**What to do**
Pull every "hmem" line out of the data below.

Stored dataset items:
▽
-- pv_equiv track=rewrite | github.com/doodabomb89/duty_planner_web | app.py | _compact_days_csv
-- ===== SOURCE A (Python) =====
-- from typing import List, Set, Tuple, Dict, Optional, Any
--
-- def _compact_days_csv(iso_list: List[str]) -> str:
--     """
--     Turn ISO dates into a compact CSV of DD or DD-DD ranges, sorted ascending.
--     Example: ['2025-10-18','2025-10-19','2025-10-20','2025-10-21','2025-10-25','2025-10-31']
--       -> '18-21,25,31'
--     """
--     days: List[int] = []
--     for iso in iso_list or []:
--         try:
--             parts = iso.split("-")
--             if len(parts) == 3:
--                 d = int(parts[2])
--                 if 1 <= d <= 31:
--                     days.append(d)
--         except Exception:
--             pass
--     if not days:
--         return ""
--     days = sorted(set(days))
--     ranges: List[str] = []
--     start = prev = days[0]
--     for x in days[1:]:
--         if x == prev + 1:
--             prev = x
--             continue
--         # close previous run
--         ranges.append(f"{start}-{prev}" if start != prev else f"{start}")
--         start = prev = x
--     # close last run
--     ranges.append(f"{start}-{prev}" if start != prev else f"{start}")
--     return ",".join(ranges)
-- ===== SOURCE B (Python) =====
-- from typing import List
--
-- def _compact_days_csv(iso_list: List[str]) -> str:
--     # Presence-set + dense 1..31 scan: no sorting, runs emitted in one pass over the day range.
--     seen = set()
--     for iso in iso_list or []:
--         try:
--             parts = iso.split("-")
--             if len(parts) == 3:
--                 d = int(parts[2])
--                 if 1 <= d <= 31:
--                     seen.add(d)
--         except Exception:
--             pass
--     out: List[str] = []
--     start = None
--     for d in range(1, 33):  # 32 is a sentinel that closes the last run
--         if d in seen:
--             if start is None:
--                 start = d
--         elif start is not None:
--             prev = d - 1
--             out.append(f"{start}-{prev}" if start != prev else f"{start}")
--             start = None
--     return ",".join(out)
-- ===== Notes on version B (the rewrite author's own statement) =====
-- stated objective: alternative
-- what changed: B replaces A's sort of the unique day set followed by run-compression with a presence set queried during one dense scan of the fixed day range 1..32, emitting runs as presence turns off; no sorting is performed.
import Mathlib
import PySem

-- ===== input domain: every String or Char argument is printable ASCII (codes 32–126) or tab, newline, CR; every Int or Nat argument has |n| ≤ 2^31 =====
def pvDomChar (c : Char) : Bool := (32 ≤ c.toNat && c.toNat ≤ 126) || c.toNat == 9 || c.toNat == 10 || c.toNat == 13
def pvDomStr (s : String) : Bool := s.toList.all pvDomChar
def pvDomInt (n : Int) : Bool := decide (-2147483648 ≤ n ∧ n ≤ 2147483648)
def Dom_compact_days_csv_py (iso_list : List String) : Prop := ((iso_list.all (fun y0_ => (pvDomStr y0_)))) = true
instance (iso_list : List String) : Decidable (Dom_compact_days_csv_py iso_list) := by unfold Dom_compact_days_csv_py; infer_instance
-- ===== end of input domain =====

-- B replaces A's sort-then-run-compress of the unique days by a presence set scanned densely
-- over the fixed day range 1..32 (objective: alternative — no sort, same cost at this size).

-- shared by both ports: the per-string parse both Pythons perform verbatim
-- (split on "-", three parts, int(parts[2]), keep 1..31; none = filtered out / ValueError)
def pvDay? (iso : String) : Option Int :=
  if ((PySem.Str.split? iso "-").getD []).length = 3 then   -- sep "-" ≠ "", so split? is always `some`
    match PySem.Int.ofStr? (PySem.List.pyGetD ((PySem.Str.split? iso "-").getD []) 2 "") with
    | some d => if 1 ≤ d ∧ d ≤ 31 then some d else none
    | none => none
  else none

-- f"{start}-{prev}" if start != prev else f"{start}"
def pvFmtRun (start prev : Int) : String :=
  if start ≠ prev then PySem.Str.join "" [PySem.Int.toStr start, "-", PySem.Int.toStr prev]
  else PySem.Int.toStr start

-- ===== PORT A =====
-- A's day-collecting loop
def pvDaysA (iso_list : List String) : List Int :=
  iso_list.foldl (fun days iso => match pvDay? iso with | some d => days ++ [d] | none => days) []

-- A's run-compression loop body (state: ranges, start, prev)
def pvStepA (st : List String × Int × Int) (x : Int) : List String × Int × Int :=
  if x = st.2.2 + 1 then (st.1, st.2.1, x)
  else (st.1 ++ [pvFmtRun st.2.1 st.2.2], x, x)

def compact_days_csv_py (iso_list : List String) : String :=
  let days := pvDaysA iso_list
  if days = [] then ""
  else
    match PySem.List.sorted (PySem.Set.ofList days) (fun x => x) false with
    | [] => ""   -- unreachable guard: sorted(set(days)) of nonempty days is nonempty
    | d0 :: rest =>
      let st := rest.foldl pvStepA ([], d0, d0)
      PySem.Str.join "," (st.1 ++ [pvFmtRun st.2.1 st.2.2])

-- ===== PORT B =====
-- B's presence-collecting loop
def pvSeenB (iso_list : List String) : PySem.Set Int :=
  iso_list.foldl (fun s iso => match pvDay? iso with | some d => PySem.Set.add s d | none => s)
    PySem.Set.empty

-- B's dense-scan loop body (state: out, start)
def pvScanStep (seen : PySem.Set Int) (st : List String × Option Int) (d : Int) :
    List String × Option Int :=
  if seen.contains d then
    match st.2 with
    | none => (st.1, some d)
    | some _ => st
  else
    match st.2 with
    | some s => (st.1 ++ [pvFmtRun s (d - 1)], none)
    | none => st

def compact_days_csv_py_alt (iso_list : List String) : String :=
  let seen := pvSeenB iso_list
  let st := (PySem.List.pyRange 1 33 1).foldl (pvScanStep seen) ([], none)
  PySem.Str.join "," st.1

-- ===== PRECONDITION & SPEC =====
def Spec_compact_days_csv_py (iso_list : List String) (out : String) : Prop := out = compact_days_csv_py_alt iso_list
instance (iso_list : List String) (out : String) : Decidable (Spec_compact_days_csv_py iso_list out) := by unfold Spec_compact_days_csv_py; infer_instance

-- ===== CLAIM (what is proved, stated in full; the proofs are below) =====
def Claim_equal_compact_days_csv_py : Prop := ∀ (iso_list : List String), Dom_compact_days_csv_py iso_list → Spec_compact_days_csv_py iso_list (compact_days_csv_py iso_list)

-- ===== LEMMAS AND PROOFS =====

-- the run decomposition both loops compute: close the current run (start, prev), recurse
def pvRuns : Int → Int → List Int → List String
  | s, p, [] => [pvFmtRun s p]
  | s, p, x :: xs => if x = p + 1 then pvRuns s x xs else pvFmtRun s p :: pvRuns x x xs

def pvRunsTop : List Int → List String
  | [] => []
  | a :: xs => pvRuns a a xs

lemma pvDay?_bound (iso : String) (d : Int) (h : pvDay? iso = some d) : 1 ≤ d ∧ d ≤ 31 := by
  unfold pvDay? at h
  split at h
  · split at h
    · split at h
      · simp_all
      · simp_all
    · simp_all
  · simp_all

-- A's day-collecting fold keeps all elements in [1,31]
lemma pvDaysA_bound_aux (l : List String) :
    ∀ (days : List Int), (∀ d ∈ days, 1 ≤ d ∧ d ≤ 31) →
    ∀ d ∈ l.foldl (fun days iso => match pvDay? iso with | some d => days ++ [d] | none => days) days,
      1 ≤ d ∧ d ≤ 31 := by
  induction l with
  | nil => intro days h; simpa using h
  | cons iso rest ih =>
    intro days h
    simp only [List.foldl_cons]
    cases hp : pvDay? iso with
    | none => exact ih days h
    | some x =>
      refine ih (days ++ [x]) ?_
      intro d hd
      rcases List.mem_append.mp hd with h1 | h2
      · exact h d h1
      · simp at h2; subst h2; exact pvDay?_bound iso d hp

lemma pvDaysA_bound (l : List String) : ∀ d ∈ pvDaysA l, 1 ≤ d ∧ d ≤ 31 := by
  unfold pvDaysA
  exact pvDaysA_bound_aux l [] (by simp)

-- B's presence set has exactly the members of A's day list
lemma pvSeen_mem_aux (l : List String) :
    ∀ (seen : PySem.Set Int) (days : List Int), (∀ d, d ∈ seen ↔ d ∈ days) →
    ∀ d : Int,
      d ∈ l.foldl (fun s iso => match pvDay? iso with | some d => PySem.Set.add s d | none => s) seen ↔
      d ∈ l.foldl (fun days iso => match pvDay? iso with | some d => days ++ [d] | none => days) days := by
  induction l with
  | nil => intro seen days h d; simpa using h d
  | cons iso rest ih =>
    intro seen days h d
    simp only [List.foldl_cons]
    cases hp : pvDay? iso with
    | none => exact ih seen days h d
    | some x =>
      refine ih (PySem.Set.add seen x) (days ++ [x]) ?_ d
      intro e
      rw [PySem.Set.mem_add, List.mem_append, h e]
      simp

lemma pvSeenB_mem (l : List String) : ∀ d : Int, d ∈ pvSeenB l ↔ d ∈ pvDaysA l := by
  unfold pvSeenB pvDaysA
  exact pvSeen_mem_aux l PySem.Set.empty [] (by intro d; simp [PySem.Set.empty]) 

-- A's run loop computes pvRuns
lemma pvFoldA_runs (xs : List Int) :
    ∀ (acc : List String) (s p : Int),
      (xs.foldl pvStepA (acc, s, p)).1 ++
        [pvFmtRun (xs.foldl pvStepA (acc, s, p)).2.1 (xs.foldl pvStepA (acc, s, p)).2.2] =
      acc ++ pvRuns s p xs := by
  induction xs with
  | nil => intro acc s p; simp [pvRuns]
  | cons x rest ih =>
    intro acc s p
    simp only [List.foldl_cons, pvRuns, pvStepA]
    by_cases hx : x = p + 1
    · rw [if_pos hx, if_pos hx]
      exact ih acc s x
    · rw [if_neg hx, if_neg hx, ih (acc ++ [pvFmtRun s p]) x x]
      simp

-- closing a run against a list whose head is not adjacent
lemma pvRuns_close (s p : Int) (L : List Int) (h : ∀ x ∈ L, x ≠ p + 1) :
    pvRuns s p L = pvFmtRun s p :: pvRunsTop L := by
  cases L with
  | nil => simp [pvRuns, pvRunsTop]
  | cons a xs =>
    have : a ≠ p + 1 := h a (by simp)
    simp [pvRuns, pvRunsTop, this]

-- B's dense scan over [lo, 33) computes the same run list
lemma pvScan_eq (seen : PySem.Set Int) :
    ∀ (n : Nat) (lo : Int) (L : List Int) (out : List String) (st : Option Int),
      lo + n = 33 →
      L.Pairwise (· < ·) →
      (∀ x ∈ L, lo ≤ x ∧ x ≤ 31) →
      (∀ d : Int, lo ≤ d → (seen.contains d = true ↔ d ∈ L)) →
      (∀ s : Int, st = some s → lo ≤ 32) →
      (PySem.List.pyRange lo 33 1).foldl (pvScanStep seen) (out, st) =
        (out ++ (match st with | none => pvRunsTop L | some s => pvRuns s (lo - 1) L), none) := by
  intro n
  induction n with
  | zero =>
    intro lo L out st hlo hpw hbd hseen hst
    have hlo' : lo = 33 := by omega
    subst hlo'
    have hL : L = [] := by
      cases L with
      | nil => rfl
      | cons a xs => exact absurd (hbd a (by simp)) (by omega)
    subst hL
    cases st with
    | none => simp [PySem.List.pyRange_one_eq_nil (by omega : (33:Int) ≤ 33), pvRunsTop]
    | some s => exact absurd (hst s rfl) (by omega)
  | succ n ih =>
    intro lo L out st hlo hpw hbd hseen hst
    have hlt : lo < 33 := by omega
    rw [PySem.List.pyRange_one_cons hlt, List.foldl_cons]
    by_cases hc : seen.contains lo = true
    · -- lo is present: L = lo :: L'
      have hmem : lo ∈ L := (hseen lo le_rfl).mp hc
      obtain ⟨L', rfl⟩ : ∃ L', L = lo :: L' := by
        cases L with
        | nil => simp at hmem
        | cons a xs =>
          have hla : lo ≤ a := (hbd a (by simp)).1
          have : lo = a := by
            rcases List.mem_cons.mp hmem with h | h
            · exact h
            · have := (List.pairwise_cons.mp hpw).1 lo h; omega
          exact ⟨xs, by rw [this]⟩
      have hlo31 : lo ≤ 31 := (hbd lo (by simp)).2
      have hpw' : L'.Pairwise (· < ·) := (List.pairwise_cons.mp hpw).2
      have hgt : ∀ x ∈ L', lo < x := (List.pairwise_cons.mp hpw).1
      have hbd' : ∀ x ∈ L', lo + 1 ≤ x ∧ x ≤ 31 := by
        intro x hx
        exact ⟨by have := hgt x hx; omega, (hbd x (by simp [hx])).2⟩
      have hseen' : ∀ d : Int, lo + 1 ≤ d → (seen.contains d = true ↔ d ∈ L') := by
        intro d hd
        rw [hseen d (by omega), List.mem_cons]
        constructor
        · intro h
          rcases h with h | h
          · exfalso; omega
          · exact h
        · intro h; exact Or.inr h
      cases st with
      | none =>
        have step : pvScanStep seen (out, none) lo = (out, some lo) := by
          simp only [pvScanStep]
          rw [if_pos hc]
        rw [step, ih (lo + 1) L' out (some lo) (by omega) hpw' hbd' hseen'
              (fun s h => by omega)]
        dsimp only
        rw [show lo + 1 - 1 = lo by omega]
        rfl
      | some s =>
        have step : pvScanStep seen (out, some s) lo = (out, some s) := by
          simp only [pvScanStep]
          rw [if_pos hc]
        rw [step, ih (lo + 1) L' out (some s) (by omega) hpw' hbd' hseen'
              (fun t h => by omega)]
        dsimp only
        rw [show lo + 1 - 1 = lo by omega]
        have h1 : pvRuns s (lo - 1) (lo :: L') = pvRuns s lo L' := by
          simp only [pvRuns]
          rw [if_pos (show lo = lo - 1 + 1 by omega)]
        rw [h1]
    · -- lo absent: all of L lies above lo
      have hnm : lo ∉ L := fun h => hc ((hseen lo le_rfl).mpr h)
      have hbd' : ∀ x ∈ L, lo + 1 ≤ x ∧ x ≤ 31 := by
        intro x hx
        have h1 := hbd x hx
        have h2 : lo ≠ x := fun h => hnm (h ▸ hx)
        exact ⟨by omega, h1.2⟩
      have hseen' : ∀ d : Int, lo + 1 ≤ d → (seen.contains d = true ↔ d ∈ L) :=
        fun d hd => hseen d (by omega)
      cases st with
      | none =>
        have step : pvScanStep seen (out, none) lo = (out, none) := by
          simp only [pvScanStep]
          rw [if_neg hc]
        rw [step, ih (lo + 1) L out none (by omega) hpw hbd' hseen'
              (fun s h => by simp at h)]
      | some s =>
        have step : pvScanStep seen (out, some s) lo = (out ++ [pvFmtRun s (lo - 1)], none) := by
          simp only [pvScanStep]
          rw [if_neg hc]
        rw [step, ih (lo + 1) L (out ++ [pvFmtRun s (lo - 1)]) none (by omega) hpw hbd' hseen'
              (fun t h => by simp at h)]
        dsimp only
        have hcl : pvRuns s (lo - 1) L = pvFmtRun s (lo - 1) :: pvRunsTop L := by
          refine pvRuns_close s (lo - 1) L ?_
          intro x hx
          have := (hbd' x hx).1
          omega
        rw [hcl]
        simp

-- ===== VERDICT (by name: the statement is the Claim_ definition above) =====
theorem compact_days_csv_py_spec : Claim_equal_compact_days_csv_py := by
  intro l _hdom
  unfold Spec_compact_days_csv_py
  have hbd : ∀ d ∈ pvDaysA l, 1 ≤ d ∧ d ≤ 31 := pvDaysA_bound l
  set L : List Int := PySem.List.sorted (PySem.Set.ofList (pvDaysA l)) (fun x => x) false with hL
  have hLmem : ∀ d : Int, d ∈ L ↔ d ∈ pvDaysA l := by
    intro d
    rw [hL, PySem.List.mem_sorted, PySem.Set.mem_ofList]
  have hB : compact_days_csv_py_alt l = PySem.Str.join "," (pvRunsTop L) := by
    unfold compact_days_csv_py_alt
    dsimp only
    rw [pvScan_eq (pvSeenB l) 32 1 L [] none (by norm_num)
          (hL ▸ PySem.List.sorted_ofList_pairwise_lt (pvDaysA l))
          (fun x hx => hbd x ((hLmem x).mp hx))
          (fun d _ => by rw [PySem.Set.contains_iff, pvSeenB_mem l d, ← hLmem d])
          (fun s h => by simp at h)]
    dsimp only
    rw [List.nil_append]
  have hA : compact_days_csv_py l = PySem.Str.join "," (pvRunsTop L) := by
    unfold compact_days_csv_py
    dsimp only
    by_cases hnil : pvDaysA l = []
    · rw [if_pos hnil]
      have hLnil : L = [] := by
        rw [hL, hnil]
        exact (PySem.List.sorted_eq_nil_iff _ _ _).mpr rfl
      rw [hLnil]
      rfl
    · rw [if_neg hnil, ← hL]
      have hLne : L ≠ [] := by
        intro h
        obtain ⟨d, hd⟩ := List.exists_mem_of_ne_nil _ hnil
        exact absurd ((hLmem d).mpr hd) (by simp [h])
      obtain ⟨d0, rest, hcons⟩ := List.exists_cons_of_ne_nil hLne
      rw [hcons]
      dsimp only
      rw [pvFoldA_runs rest [] d0 d0, List.nil_append]
      rfl
  rw [hA, hB]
△
**Task answer**
      have hmem : lo ∈ L := (hseen lo le_rfl).mp hc
        | nil => simp at hmem
            rcases List.mem_cons.mp hmem with h | h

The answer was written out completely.